A constrained low-rank model separates synaptic currents from photocurrents.
a, Scaled photocurrent traces from the grid experiments with ChroME2f. Colors correspond to different datasets; stimulation power used is shown on the right. Even with the same opsin, there is substantial cell-to-cell variability in the photocurrent waveform. b, Same as a, but for targeted experiments using ChroME2s. c, Schematic of the low-rank approach. The matrix of PSC traces (left) can be approximated as a single waveform scaled by a vector of amplitudes. d, The overapproximation constraint stops the estimated waveform from picking up PSCs. e, PhoRC estimates a baseline component which accounts for photocurrents from the prior trial. f, Simulated example showing the effect of the overapproximation constraint. Left: simulated traces containing a mixture of photocurrents and PSCs. Right: Photocurrent estimates for the traces shown on the left. The overapproximation constraint allows PhoRC to extract the photocurrent waveform while ignoring PSCs.
Fig 3.
PhoRC captures photocurrent artifacts across protocols and datasets.
a, Left: Inferred weights for the grid design, before and after subtraction. Weights are shown for a single Z plane. Right: Inferred weights before and after subtraction for a targeted experiment. Weights are shown for the entire Z stack. Green cross marks location of the postsynaptic cell. Applying PhoRC reduced the inferred synaptic strength of the connection nearest the postsynaptic cell, which was contaminated by photocurrent. b, Traces selected by taking 10 trials with the largest estimated synaptic current components, and ten trials with the largest estimated photocurrent components. Left panels: Observed currents, photocurrent estimates, and subtracted traces for a ChroME2f experiment. Right panels: same as in left panels but for a ChroME2s experiment. PhoRC successfully infers the photocurrent waveform in both cases, despite the use of different opsins. Estimates ignore PSCs which have higher latency than photocurrents. c, Left panels: average evoked waveforms for putative connections before and after subtraction for a ChroME2f experiment. Right panels: same as left, but for the ChroME2s experiment. In both cases, connection waveforms before subtraction display signs of photocurrent contamination, whereas waveforms obtained after subtraction have PSC-like profiles. d, PhoRC performance across grid datasets. Each column shows a different dataset. Responses are averaged across planes. From top to bottom: raw maps, photocurrent estimates, and inferred weights from the CAVIaR pipeline.
Fig 4.
Validating photocurrent subtraction with synaptic transmission block.

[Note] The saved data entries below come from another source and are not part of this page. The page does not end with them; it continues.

-- pv_equiv track=rewrite | github.com/yeyimilk/transfer-contrastive-learning | src/data_loader.py | extend_hard_wave
-- ===== SOURCE A (Python) =====
-- def extend_hard_wave(original_array):
--     extended_array = []
--
--     for i in range(len(original_array)):
--         if len(extended_array) >= 1608:
--             break
--         extended_array.append(original_array[i])
--         if i < len(original_array) - 1:
--             extended_array.append(original_array[i])
--             extended_array.append(original_array[i + 1])
--     return extended_array
-- ===== SOURCE B (Python) =====
-- def extend_hard_wave(original_array):
--     n = len(original_array)
--     if n == 0:
--         return []
--     L = min(3 * n - 2, 1608)
--     return [original_array[k // 3 + (1 if k % 3 == 2 else 0)] for k in range(L)]
-- ===== Notes on version B (the rewrite author's own statement) =====
-- stated objective: alternative
-- what changed: B is output-indexed: it computes the result length L = min(3n-2, 1608) in closed form and produces element k directly as a[k//3 + (k%3==2)] for k in range(L), instead of A's input-driven loop that appends 3-element chunks and breaks at the cap.
import Mathlib
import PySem

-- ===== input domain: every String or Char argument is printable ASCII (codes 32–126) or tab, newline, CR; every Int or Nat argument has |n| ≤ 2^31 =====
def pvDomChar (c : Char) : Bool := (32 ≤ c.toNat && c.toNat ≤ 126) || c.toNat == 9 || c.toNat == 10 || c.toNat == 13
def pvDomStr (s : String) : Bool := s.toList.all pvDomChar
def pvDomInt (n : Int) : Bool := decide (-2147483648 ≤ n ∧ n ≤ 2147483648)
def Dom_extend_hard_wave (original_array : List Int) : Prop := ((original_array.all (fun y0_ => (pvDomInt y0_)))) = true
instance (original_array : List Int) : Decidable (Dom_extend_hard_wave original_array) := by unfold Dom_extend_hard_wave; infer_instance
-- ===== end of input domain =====

-- B is output-indexed: closed-form length min(3n-2,1608) and element k computed
-- directly as a[k/3 + (k%3==2)], instead of A's appending loop with a cap-break.

-- ===== PORT A =====
-- loop over the indices of range(len(a)); all indices i satisfy i < a.length (and
-- i+1 < a.length in the guarded branch), so `getD _ 0` is exact for Python's a[i].
def extendLoopA (a : List Int) : List Nat → List Int → List Int
  | [], ext => ext
  | i :: rest, ext =>
    if 1608 ≤ ext.length then ext
    else
      let ext1 := ext ++ [a.getD i 0]
      let ext2 := if i < a.length - 1 then ext1 ++ [a.getD i 0, a.getD (i+1) 0] else ext1
      extendLoopA a rest ext2

def extend_hard_wave (original_array : List Int) : List Int :=
  extendLoopA original_array (List.range original_array.length) []

-- ===== PORT B =====
-- all accessed indices k/3 + (k%3==2 ? 1 : 0) are < n for k < 3n-2, so getD is exact.
def extend_hard_wave_alt (original_array : List Int) : List Int :=
  let n := original_array.length
  if n = 0 then []
  else
    let L := min (3 * n - 2) 1608
    (List.range L).map
      (fun k => original_array.getD (k / 3 + (if k % 3 = 2 then 1 else 0)) 0)

-- ===== PRECONDITION & SPEC =====
def Spec_extend_hard_wave (original_array : List Int) (out : List Int) : Prop := out = extend_hard_wave_alt original_array
instance (original_array : List Int) (out : List Int) : Decidable (Spec_extend_hard_wave original_array out) := by unfold Spec_extend_hard_wave; infer_instance

-- ===== CLAIM (what is proved, stated in full; the proofs are below) =====
def Claim_equal_extend_hard_wave : Prop := ∀ (original_array : List Int), Dom_extend_hard_wave original_array → Spec_extend_hard_wave original_array (extend_hard_wave original_array)

-- ===== LEMMAS AND PROOFS =====

-- the pattern still to be generated by A's loop from index i on
def suffixPat (a : List Int) (i : Nat) : List Int :=
  (List.range' i (a.length - 1 - i)).flatMap
      (fun j => [a.getD j 0, a.getD j 0, a.getD (j+1) 0])
    ++ (if i < a.length then [a.getD (a.length - 1) 0] else [])

theorem extendLoopA_inv (a : List Int) :
    ∀ (k i : Nat) (ext : List Int), k = a.length - i → i ≤ a.length →
    ext.length = 3 * i →
    extendLoopA a (List.range' i k) ext = ext ++ (suffixPat a i).take (1608 - 3 * i) := by
  intro k
  induction k with
  | zero =>
    intro i ext hk hi hlen
    have : i = a.length := by omega
    subst this
    simp [extendLoopA, suffixPat]
  | succ k ih =>
    intro i ext hk hi hlen
    have hin : i < a.length := by omega
    rw [List.range'_succ, extendLoopA]
    by_cases hcap : 1608 ≤ ext.length
    · have h0 : 1608 - 3 * i = 0 := by omega
      simp [hcap, h0]
    · simp only [if_neg hcap]
      have htk : 3 ≤ 1608 - 3 * i := by omega
      by_cases hlast : i < a.length - 1
      · simp only [if_pos hlast]
        rw [ih (i+1) _ (by omega) (by omega) (by simp [hlen]; ring)]
        have hsuf : suffixPat a i =
            [a.getD i 0, a.getD i 0, a.getD (i+1) 0] ++ suffixPat a (i+1) := by
          unfold suffixPat
          have h1 : a.length - 1 - i = (a.length - 1 - (i+1)) + 1 := by omega
          rw [h1, List.range'_succ]
          simp [List.flatMap_cons, hin]
          omega
        rw [hsuf]
        obtain ⟨m, hm⟩ : ∃ m, 1608 - 3 * i = m + 3 := ⟨1608 - 3 * i - 3, by omega⟩
        have hm' : 1608 - 3 * (i + 1) = m := by omega
        simp [hm, hm', List.take_succ_cons]
      · have hieq : i = a.length - 1 := by omega
        have hk0 : k = 0 := by omega
        simp only [if_neg hlast, hk0, List.range'_zero, extendLoopA]
        have hsuf : suffixPat a i = [a.getD (a.length - 1) 0] := by
          unfold suffixPat
          have : a.length - 1 - i = 0 := by omega
          simp [this, hin]
        rw [hsuf]
        simp [hieq]
        omega

-- the chunked flatMap equals an output-indexed map over three times the range
theorem chunk_eq_map (g : Nat → Int) :
    ∀ (m i : Nat),
    (List.range' i m).flatMap (fun j => [g j, g j, g (j+1)]) =
    (List.range' (3*i) (3*m)).map
      (fun k => g (k / 3 + (if k % 3 = 2 then 1 else 0))) := by
  intro m
  induction m with
  | zero => intro i; simp
  | succ m ih =>
    intro i
    rw [List.range'_succ]
    have h3 : 3 * (m+1) = ((3*m)+1+1+1) := by ring
    rw [h3, List.range'_succ, List.range'_succ, List.range'_succ]
    have e0 : (3*i) / 3 = i := by omega
    have e1 : (3*i+1) / 3 = i := by omega
    have e2 : (3*i+1+1) / 3 = i := by omega
    have m0 : ¬ (3*i) % 3 = 2 := by omega
    have m1 : ¬ (3*i+1) % 3 = 2 := by omega
    have m2 : (3*i+1+1) % 3 = 2 := by omega
    have e3 : 3*i+1+1+1 = 3*(i+1) := by ring
    simp only [List.flatMap_cons, List.map_cons, if_neg m0, if_neg m1, if_pos m2,
               e0, e1, e2, e3, ih (i+1)]
    simp

-- ===== VERDICT (by name: the statement is the Claim_ definition above) =====
theorem extend_hard_wave_spec : Claim_equal_extend_hard_wave := by
  intro a _
  unfold Spec_extend_hard_wave extend_hard_wave extend_hard_wave_alt
  rw [List.range_eq_range', extendLoopA_inv a a.length 0 [] (by omega) (by omega) (by simp)]
  unfold suffixPat
  rcases hn : a.length with _ | n
  · simp [hn]
  · have hpos : a.length ≠ 0 := by omega
    simp only [if_neg (by omega : ¬ (n+1) = 0), Nat.mul_succ]
    rw [chunk_eq_map]
    have hL : 3 * n + 3 - 2 = 3 * (n + 1 - 1 - 0) + 1 := by omega
    rw [hL]
    have hcat : (List.range' (3*0) (3 * (n + 1 - 1 - 0))).map
          (fun k => a.getD (k / 3 + (if k % 3 = 2 then 1 else 0)) 0)
        ++ (if (0:Nat) < n + 1 then [a.getD (n + 1 - 1) 0] else [])
        = (List.range' 0 (3 * (n + 1 - 1 - 0) + 1)).map
          (fun k => a.getD (k / 3 + (if k % 3 = 2 then 1 else 0)) 0) := by
      rw [List.range'_1_concat, List.map_append]
      simp
    rw [hcat, ← List.range_eq_range', ← List.map_take, List.take_range]
    simp [Nat.min_comm]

a, We used the grid design to map synaptic connections in a two part experiment. During the control block, we recorded photocurrents along with synaptic currents as in prior experiments. b, Raw and subtracted traces from two ROIs during the control block. ROI 1 is far from the putative location of the postsynaptic cell, while ROI 2 is nearby. c, Raw and subtracted grid maps from the control block. The colorbar for the “control raw” map has been truncated to improve legibility. ROIs correspond to the traces shown in b. d, After bath application of NBQX, we repeated the mapping experiment on the same patched cell, recording isolated photocurrents. e, Raw and subtracted traces from the NBQX block for the same two ROIs as in b,c. As expected, nearly all currents are removed from ROI 2. f, Raw and subtracted grid maps from the NBQX block. As expected, the subtracted maps during the NBQX block appear blank. ROIs correspond to the traces shown in e.
Fig 5.
Validating photocurrent subtraction with simulated mapping experiments.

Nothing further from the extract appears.